Es ist diese Szene, um die es mir hier geht, denn diese Begebenheit hat sich nachweislich tatsächlich so zugetragen. Sowohl Albert Speer, Traudel Junge und Goebbels bestätigen den Vorfall. Traudel Junge hat in ihrem Buch auch die Reaktion Hitlers sehr genau beschrieben: Henriette von Schirach, „die ja eine relativ vertrauliche Position gegenüber Hitler hatte, […] hat den Führer darauf angesprochen, dass es ganz schrecklich wäre, wie die Juden in Amsterdam behandelt werden..“ Daraufhin hätte Hitler ihr wütend geraten, sich nicht in Dinge einzumischen, die sie nicht versteht, sich über „diese Gefühlsduselei und Sentimentalität“ geärgert und den Raum verlassen. Henny von Schirach sei als Reaktion darauf nie wieder auf den Berghof eingeladen worden. Albert Speer beschreibt die Reaktion auf die Auseinandersetzung als „düstere Stimmung“ und als Grund für die Verbannung vom Berghof.

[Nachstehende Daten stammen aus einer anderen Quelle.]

-- pv_equiv track=rewrite | github.com/thenewbby/GS15-Crypto | src/IDEA.py | expand_key
-- ===== SOURCE A (Python) =====
-- _NUM_ROUNDS = 8
--
-- def expand_key(key):
-- 	"""
-- 	@brief      Expand la clé pour le chiffrement IDEA
--
-- 	@param      self  L'object
-- 	@param      key   La clé
--
-- 	@return     La clé étendue
-- 	"""
-- 	# Pack all key bytes into a single uint128
-- 	bigkey = 0
-- 	for b in key:
-- 		assert 0 <= b <= 0xFF
-- 		bigkey = (bigkey << 8) | b
-- 	assert 0 <= bigkey < (1 << 128)
--
-- 	# Append the 16-bit prefix onto the suffix to yield a uint144
-- 	bigkey = (bigkey << 16) | (bigkey >> 112)
--
-- 	# Extract consecutive 16 bits at different offsets to form the key schedule
-- 	result = []
-- 	for i in range(_NUM_ROUNDS * 6 + 4):
-- 		offset = (i * 16 + i // 8 * 25) % 128
-- 		result.append((bigkey >> (128 - offset)) & 0xFFFF)
-- 	return tuple(result)
-- ===== SOURCE B (Python) =====
-- _NUM_ROUNDS = 8
--
-- def expand_key(key):
--     # Pack all key bytes into a single uint128 (same packing and assertions as before)
--     bigkey = 0
--     for b in key:
--         assert 0 <= b <= 0xFF
--         bigkey = (bigkey << 8) | b
--     assert 0 <= bigkey < (1 << 128)
--
--     # Textbook IDEA schedule: keep a rotating 128-bit register, take its eight
--     # 16-bit words top-down, rotate left by 25 bits, until 52 subkeys are out.
--     mask = (1 << 128) - 1
--     result = []
--     k = bigkey
--     while len(result) < 52:
--         for shift in range(112, -1, -16):
--             if len(result) == 52:
--                 break
--             result.append((k >> shift) & 0xFFFF)
--         k = ((k << 25) | (k >> 103)) & mask
--     return tuple(result)
-- ===== Notes on version B (the rewrite author's own statement) =====
-- stated objective: alternative
-- what changed: Instead of computing each subkey via the offset formula (i*16 + i//8*25) % 128 into a precomputed 144-bit extended key, B maintains the textbook rotating 128-bit key register: it extracts the eight 16-bit words top-down, then rotates the register left by 25 bits, stopping at 52 words.
import Mathlib
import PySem

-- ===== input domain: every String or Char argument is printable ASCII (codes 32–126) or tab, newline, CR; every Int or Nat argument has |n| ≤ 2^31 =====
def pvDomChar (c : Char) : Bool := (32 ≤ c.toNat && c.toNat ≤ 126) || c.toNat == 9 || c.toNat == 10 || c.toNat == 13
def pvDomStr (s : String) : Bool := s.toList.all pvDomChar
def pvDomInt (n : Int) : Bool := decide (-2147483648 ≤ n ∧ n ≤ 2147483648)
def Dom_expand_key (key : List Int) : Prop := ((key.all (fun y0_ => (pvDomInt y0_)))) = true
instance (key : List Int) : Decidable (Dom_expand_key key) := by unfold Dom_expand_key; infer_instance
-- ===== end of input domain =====

-- B replaces A's per-index offset formula into a 144-bit extended key by the textbook
-- rotating-register IDEA key schedule (extract 8 words, rotate left 25 bits, stop at 52);
-- same packing and the same AssertionError inputs (excluded by Pre_), equal results proved.



-- ===== PORT A =====
def expand_key (key : List Int) : List Int :=
  let bigkey : Int := key.foldl (fun bk b => PySem.Int.bor (bk <<< (8 : Nat)) b) 0
  let bigkey2 : Int := PySem.Int.bor (bigkey <<< (16 : Nat)) (bigkey >>> (112 : Nat))
  (PySem.List.pyRange 0 (8 * 6 + 4) 1).foldl
    (fun res i =>
      let offset : Int := PySem.Int.mod (i * 16 + PySem.Int.floordiv i 8 * 25) 128
      res ++ [PySem.Int.band (bigkey2 >>> (128 - offset).toNat) 0xFFFF]) []

-- ===== PORT B =====
def altRound (k : Int) (res : List Int) (shifts : List Int) : List Int :=
  match shifts with
  | [] => res
  | s :: rest =>
      if res.length == 52 then res
      else altRound k (res ++ [PySem.Int.band (k >>> s.toNat) 0xFFFF]) rest

def altLoop (fuel : Nat) (mask k : Int) (res : List Int) : List Int :=
  match fuel with
  | 0 => res
  | fuel + 1 =>
      if res.length < 52 then
        altLoop fuel mask
          (PySem.Int.band (PySem.Int.bor (k <<< (25 : Nat)) (k >>> (103 : Nat))) mask)
          (altRound k res (PySem.List.pyRange 112 (-1) (-16)))
      else res

def expand_key_alt (key : List Int) : List Int :=
  let bigkey : Int := key.foldl (fun bk b => PySem.Int.bor (bk <<< (8 : Nat)) b) 0
  let mask : Int := (1 : Int) <<< (128 : Nat) - 1
  altLoop 7 mask bigkey []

Warum beschäftigt mich diese Szene so? Weil mir bisher nicht bekannt war, ob es jemals dazu kam, dass Hitler innerhalb seines Bekanntenkreises mit Vorwürfen in Bezug auf das Vorgehen gegen die die Juden konfrontiert wurde. Wobei man sich über die Person der Henny Schirach nicht täuschen darf, denn sie war begeisterte Anhängerin Hitlers und ihr Mann war bekennender Antisemit. Und auch nach dem Krieg war bei Henny von Schirach nicht die geringste Einsicht in die Verbrechen vorhanden, wie schon an ihren merkwürdigen Buchtiteln „Anekdoten um Hitler“ und „Der Preis der Herrlichkeit“ deutlich wird.
Es ist eine absurde Situation – in grenzenloser Naivität und Unbedarftheit wirft eine junge Frau einem Mann, der nie ein Hehl aus seinem Vernichtungsfeldzug gegen die Juden gemacht hat, deren unmenschliche Behandlung vor. Der Vorwurf richtet sich gegen jemanden, der von Anfang an klar als Massenmörder erkennbarer war und dessen Programm ebenso klar erkennbar eine Verkörperung der Inhumanität darstellte. Henny von Schirach scheint dies jedoch während all den Jahren in ihrer großen Begeisterung konsequent ausgeblendet zu haben und so kommt es zu jener grotesken Situation, in der von einem Massenmörder eine Antwort darauf erwartet wird, warum er denn Menschen nicht besser behandelt.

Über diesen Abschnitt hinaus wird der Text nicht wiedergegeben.